THE TASK —
Among the entries below, find the lines with the word "that" and copy them.

DATA IN THIS EXERCISE —
-- pv_equiv track=rewrite | github.com/zuek1598/etf_lates | analyzers/quality_ranker.py | _get_etf_sectors
-- ===== SOURCE A (Python) =====
-- from typing import Dict, List, Tuple, Optional
--
-- def _get_etf_sectors(etf_list: List[str]) -> Dict[str, str]:
--     """Get sector classification for ETFs"""
--
--     sectors = {}
--
--     # Simple sector mapping based on ETF patterns
--     for etf in etf_list:
--         if 'GOLD' in etf or 'MNRS' in etf:
--             sectors[etf] = 'gold'
--         elif 'TECH' in etf or 'HNDQ' in etf or 'ATEC' in etf:
--             sectors[etf] = 'technology'
--         elif 'BOND' in etf or 'VAP' in etf or 'AAA' in etf:
--             sectors[etf] = 'fixed_income'
--         elif 'CRYP' in etf or 'BTC' in etf:
--             sectors[etf] = 'crypto'
--         elif 'GEAR' in etf or 'BBOZ' in etf:
--             sectors[etf] = 'leveraged'
--         else:
--             sectors[etf] = 'diversified'
--
--     return sectors
-- ===== SOURCE B (Python) =====
-- from typing import Dict, List
--
-- RULES = [
--     ('gold', ['GOLD', 'MNRS']),
--     ('technology', ['TECH', 'HNDQ', 'ATEC']),
--     ('fixed_income', ['BOND', 'VAP', 'AAA']),
--     ('crypto', ['CRYP', 'BTC']),
--     ('leveraged', ['GEAR', 'BBOZ']),
-- ]
--
-- def _get_etf_sectors(etf_list: List[str]) -> Dict[str, str]:
--     """Get sector classification for ETFs"""
--     # Staged sieve: one pass over the pool per sector; each pass extracts the
--     # tickers matching that sector's patterns and shrinks the pool, so every
--     # ticker is labelled by the first sector whose pass catches it.
--     mapping = {}
--     remaining = list(etf_list)
--     for sector, pats in RULES:
--         matched = [e for e in remaining if any(p in e for p in pats)]
--         remaining = [e for e in remaining if not any(p in e for p in pats)]
--         for e in matched:
--             mapping[e] = sector
--     for e in remaining:
--         mapping[e] = 'diversified'
--     return {etf: mapping[etf] for etf in etf_list}
-- ===== Notes on version B (the rewrite author's own statement) =====
-- stated objective: alternative
-- what changed: Instead of classifying each ticker by an elif cascade, B runs one sieve pass per sector over a shrinking pool (extracting that sector's matches and removing them), then rebuilds the dict in the original order from the accumulated mapping.
import Mathlib
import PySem

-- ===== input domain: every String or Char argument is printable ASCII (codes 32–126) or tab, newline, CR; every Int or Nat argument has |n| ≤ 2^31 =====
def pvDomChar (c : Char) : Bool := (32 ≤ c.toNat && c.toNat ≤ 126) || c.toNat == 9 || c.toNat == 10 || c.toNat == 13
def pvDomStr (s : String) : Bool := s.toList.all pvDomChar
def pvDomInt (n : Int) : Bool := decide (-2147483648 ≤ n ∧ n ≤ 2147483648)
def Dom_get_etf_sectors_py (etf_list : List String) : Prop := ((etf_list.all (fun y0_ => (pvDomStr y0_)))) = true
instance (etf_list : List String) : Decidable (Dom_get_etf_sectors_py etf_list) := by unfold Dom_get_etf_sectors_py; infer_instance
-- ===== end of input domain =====

-- B replaces the per-ticker elif cascade with a staged sieve: one pass per sector over a shrinking pool (alternative decomposition; same cost).

-- ===== PORT A =====
def get_etf_sectors_py (etf_list : List String) : List (String × String) :=
  (etf_list.foldl (fun (sectors : PySem.Dict String String) etf =>
    if PySem.Str.isIn "GOLD" etf || PySem.Str.isIn "MNRS" etf then
      sectors.insert etf "gold"
    else if PySem.Str.isIn "TECH" etf || (PySem.Str.isIn "HNDQ" etf || PySem.Str.isIn "ATEC" etf) then
      sectors.insert etf "technology"
    else if PySem.Str.isIn "BOND" etf || (PySem.Str.isIn "VAP" etf || PySem.Str.isIn "AAA" etf) then
      sectors.insert etf "fixed_income"
    else if PySem.Str.isIn "CRYP" etf || PySem.Str.isIn "BTC" etf then
      sectors.insert etf "crypto"
    else if PySem.Str.isIn "GEAR" etf || PySem.Str.isIn "BBOZ" etf then
      sectors.insert etf "leveraged"
    else
      sectors.insert etf "diversified") PySem.Dict.empty).items

-- ===== PORT B =====
def pvRules : List (String × List String) :=
  [("gold", ["GOLD", "MNRS"]),
   ("technology", ["TECH", "HNDQ", "ATEC"]),
   ("fixed_income", ["BOND", "VAP", "AAA"]),
   ("crypto", ["CRYP", "BTC"]),
   ("leveraged", ["GEAR", "BBOZ"])]

-- one sieve pass: extract this sector's matches from the pool, shrink the pool
def pvSieveStep (st : PySem.Dict String String × List String) (rule : String × List String) :
    PySem.Dict String String × List String :=
  let matched := st.2.filter (fun e => rule.2.any (fun p => PySem.Str.isIn p e))
  let remaining := st.2.filter (fun e => !rule.2.any (fun p => PySem.Str.isIn p e))
  (matched.foldl (fun m e => m.insert e rule.1) st.1, remaining)

def get_etf_sectors_py_alt (etf_list : List String) : List (String × String) :=
  let st := pvRules.foldl pvSieveStep (PySem.Dict.empty, etf_list)
  let mapping := st.2.foldl (fun m e => m.insert e "diversified") st.1
  (etf_list.foldl (fun (d : PySem.Dict String String) etf =>
      d.insert etf (match mapping.get? etf with | some v => v | none => "")) PySem.Dict.empty).items

-- ===== PRECONDITION & SPEC =====
def Spec_get_etf_sectors_py (etf_list : List String) (out : List (String × String)) : Prop := out = get_etf_sectors_py_alt etf_list
instance (etf_list : List String) (out : List (String × String)) : Decidable (Spec_get_etf_sectors_py etf_list out) := by unfold Spec_get_etf_sectors_py; infer_instance

-- ===== CLAIM (what is proved, stated in full; the proofs are below) =====
def Claim_equal_get_etf_sectors_py : Prop := ∀ (etf_list : List String), Dom_get_etf_sectors_py etf_list → Spec_get_etf_sectors_py etf_list (get_etf_sectors_py etf_list)

-- ===== LEMMAS AND PROOFS =====

-- first sector (in rule order) whose patterns match e
def pvFirstMatch (rs : List (String × List String)) (e : String) : Option String :=
  (rs.find? (fun r => r.2.any (fun p => PySem.Str.isIn p e))).map (·.1)

theorem pv_get_foldl_insert_not_mem (l : List String) (m : PySem.Dict String String)
    (s e : String) (h : e ∉ l) :
    (l.foldl (fun m x => m.insert x s) m).get? e = m.get? e := by
  induction l generalizing m with
  | nil => rfl
  | cons x t ih =>
    simp only [List.mem_cons, not_or] at h
    simp only [List.foldl_cons]
    rw [ih _ h.2, PySem.Dict.get?_insert_of_ne m s h.1]

theorem pv_get_foldl_insert_mem (l : List String) (m : PySem.Dict String String)
    (s e : String) (h : e ∈ l) :
    (l.foldl (fun m x => m.insert x s) m).get? e = some s := by
  induction l generalizing m with
  | nil => cases h
  | cons x t ih =>
    simp only [List.foldl_cons]
    by_cases ht : e ∈ t
    · exact ih _ ht
    · have hx : e = x := by rcases List.mem_cons.1 h with h' | h'; exact h'; exact absurd h' ht
      rw [pv_get_foldl_insert_not_mem t _ s e ht, hx, PySem.Dict.get?_insert_self]

-- a ticker not in the pool is untouched by the remaining sieve passes
theorem pv_sieve_not_mem (rs : List (String × List String))
    (m : PySem.Dict String String) (rem : List String) (e : String) (h : e ∉ rem) :
    (rs.foldl pvSieveStep (m, rem)).1.get? e = m.get? e ∧ e ∉ (rs.foldl pvSieveStep (m, rem)).2 := by
  induction rs generalizing m rem with
  | nil => exact ⟨rfl, h⟩
  | cons r rs ih =>
    simp only [List.foldl_cons, pvSieveStep]
    have hm : e ∉ rem.filter (fun e => r.2.any (fun p => PySem.Str.isIn p e)) :=
      fun hc => h (List.mem_of_mem_filter hc)
    have hr : e ∉ rem.filter (fun e => !r.2.any (fun p => PySem.Str.isIn p e)) :=
      fun hc => h (List.mem_of_mem_filter hc)
    have := ih (((rem.filter (fun e => r.2.any (fun p => PySem.Str.isIn p e))).foldl
        (fun m e => m.insert e r.1) m)) _ hr
    rw [this.1, pv_get_foldl_insert_not_mem _ _ _ _ hm]
    exact ⟨rfl, this.2⟩

-- a ticker in the pool ends with the first matching sector, or stays in the pool untouched
theorem pv_sieve_mem (rs : List (String × List String))
    (m : PySem.Dict String String) (rem : List String) (e : String) (h : e ∈ rem) :
    (match pvFirstMatch rs e with
     | some s => (rs.foldl pvSieveStep (m, rem)).1.get? e = some s ∧ e ∉ (rs.foldl pvSieveStep (m, rem)).2
     | none => (rs.foldl pvSieveStep (m, rem)).1.get? e = m.get? e ∧ e ∈ (rs.foldl pvSieveStep (m, rem)).2) := by
  induction rs generalizing m rem with
  | nil => exact ⟨rfl, h⟩
  | cons r rs ih =>
    by_cases hb : (r.2.any (fun p => PySem.Str.isIn p e)) = true
    · have hfm : pvFirstMatch (r :: rs) e = some r.1 := by
        unfold pvFirstMatch
        simp only [List.find?_cons, hb]; rfl
      rw [hfm]
      simp only [List.foldl_cons, pvSieveStep]
      have hmem : e ∈ rem.filter (fun e => r.2.any (fun p => PySem.Str.isIn p e)) :=
        List.mem_filter.2 ⟨h, hb⟩
      have hnot : e ∉ rem.filter (fun e => !r.2.any (fun p => PySem.Str.isIn p e)) := by
        intro hc
        have := (List.mem_filter.1 hc).2
        rw [hb] at this
        exact Bool.false_ne_true this
      have := pv_sieve_not_mem rs
        ((rem.filter (fun e => r.2.any (fun p => PySem.Str.isIn p e))).foldl
          (fun m e => m.insert e r.1) m)
        (rem.filter (fun e => !r.2.any (fun p => PySem.Str.isIn p e))) e hnot
      rw [this.1, pv_get_foldl_insert_mem _ _ _ _ hmem]
      exact ⟨rfl, this.2⟩
    · have hfm : pvFirstMatch (r :: rs) e = pvFirstMatch rs e := by
        unfold pvFirstMatch
        simp only [List.find?_cons, Bool.eq_false_iff.2 hb]
      rw [hfm]
      simp only [List.foldl_cons, pvSieveStep]
      have hmem : e ∈ rem.filter (fun e => !r.2.any (fun p => PySem.Str.isIn p e)) := by
        refine List.mem_filter.2 ⟨h, ?_⟩
        rw [Bool.eq_false_iff.2 hb]; rfl
      have hnot : e ∉ rem.filter (fun e => r.2.any (fun p => PySem.Str.isIn p e)) := by
        intro hc; exact hb (List.mem_filter.1 hc).2
      have := ih (((rem.filter (fun e => r.2.any (fun p => PySem.Str.isIn p e))).foldl
          (fun m x => m.insert x r.1) m)) _ hmem
      cases hc : pvFirstMatch rs e with
      | some s => rw [hc] at this; exact this
      | none =>
        rw [hc] at this
        rw [this.1, pv_get_foldl_insert_not_mem _ _ _ _ hnot]
        exact ⟨rfl, this.2⟩

-- B's lookup value for a listed ticker
theorem pv_mapping_get (etf_list : List String) (e : String) (h : e ∈ etf_list) :
    (let st := pvRules.foldl pvSieveStep (PySem.Dict.empty, etf_list)
     (st.2.foldl (fun m e => m.insert e "diversified") st.1).get? e)
    = some (match pvFirstMatch pvRules e with | some s => s | none => "diversified") := by
  have := pv_sieve_mem pvRules PySem.Dict.empty etf_list e h
  cases hc : pvFirstMatch pvRules e with
  | some s =>
    rw [hc] at this
    simp only
    rw [pv_get_foldl_insert_not_mem _ _ _ _ this.2, this.1]
  | none =>
    rw [hc] at this
    simp only
    rw [pv_get_foldl_insert_mem _ _ _ _ this.2]

-- A's cascade picks exactly the first matching sector
theorem pv_cascade_eq_firstMatch (etf : String) (d : PySem.Dict String String) :
    (if PySem.Str.isIn "GOLD" etf || PySem.Str.isIn "MNRS" etf then
      d.insert etf "gold"
    else if PySem.Str.isIn "TECH" etf || (PySem.Str.isIn "HNDQ" etf || PySem.Str.isIn "ATEC" etf) then
      d.insert etf "technology"
    else if PySem.Str.isIn "BOND" etf || (PySem.Str.isIn "VAP" etf || PySem.Str.isIn "AAA" etf) then
      d.insert etf "fixed_income"
    else if PySem.Str.isIn "CRYP" etf || PySem.Str.isIn "BTC" etf then
      d.insert etf "crypto"
    else if PySem.Str.isIn "GEAR" etf || PySem.Str.isIn "BBOZ" etf then
      d.insert etf "leveraged"
    else
      d.insert etf "diversified")
    = d.insert etf (match pvFirstMatch pvRules etf with | some s => s | none => "diversified") := by
  cases h1 : (PySem.Str.isIn "GOLD" etf || PySem.Str.isIn "MNRS" etf) <;>
  cases h2 : (PySem.Str.isIn "TECH" etf || (PySem.Str.isIn "HNDQ" etf || PySem.Str.isIn "ATEC" etf)) <;>
  cases h3 : (PySem.Str.isIn "BOND" etf || (PySem.Str.isIn "VAP" etf || PySem.Str.isIn "AAA" etf)) <;>
  cases h4 : (PySem.Str.isIn "CRYP" etf || PySem.Str.isIn "BTC" etf) <;>
  cases h5 : (PySem.Str.isIn "GEAR" etf || PySem.Str.isIn "BBOZ" etf) <;>
    simp only [pvFirstMatch, pvRules, List.find?_cons, List.any_cons, List.any_nil,
      Bool.or_false, h1, h2, h3, h4, h5, if_true] <;>
    rfl

theorem get_etf_sectors_py_eq_alt (etf_list : List String) :
    get_etf_sectors_py etf_list = get_etf_sectors_py_alt etf_list := by
  unfold get_etf_sectors_py get_etf_sectors_py_alt
  simp only
  congr 1
  apply PySem.List.foldl_congr_mem
  intro acc x hx
  rw [pv_cascade_eq_firstMatch]
  congr 1
  have := pv_mapping_get etf_list x hx
  simp only at this
  rw [this]

-- ===== VERDICT (by name: the statement is the Claim_ definition above) =====
theorem get_etf_sectors_py_spec : Claim_equal_get_etf_sectors_py := by
  intro etf_list _
  exact get_etf_sectors_py_eq_alt etf_list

EXERCISE RESULT —
--     # tickers matching that sector's patterns and shrinks the pool, so every
-- what changed: Instead of classifying each ticker by an elif cascade, B runs one sieve pass per sector over a shrinking pool (extracting that sector's matches and removing them), then rebuilds the dict in the original order from the accumulated mapping.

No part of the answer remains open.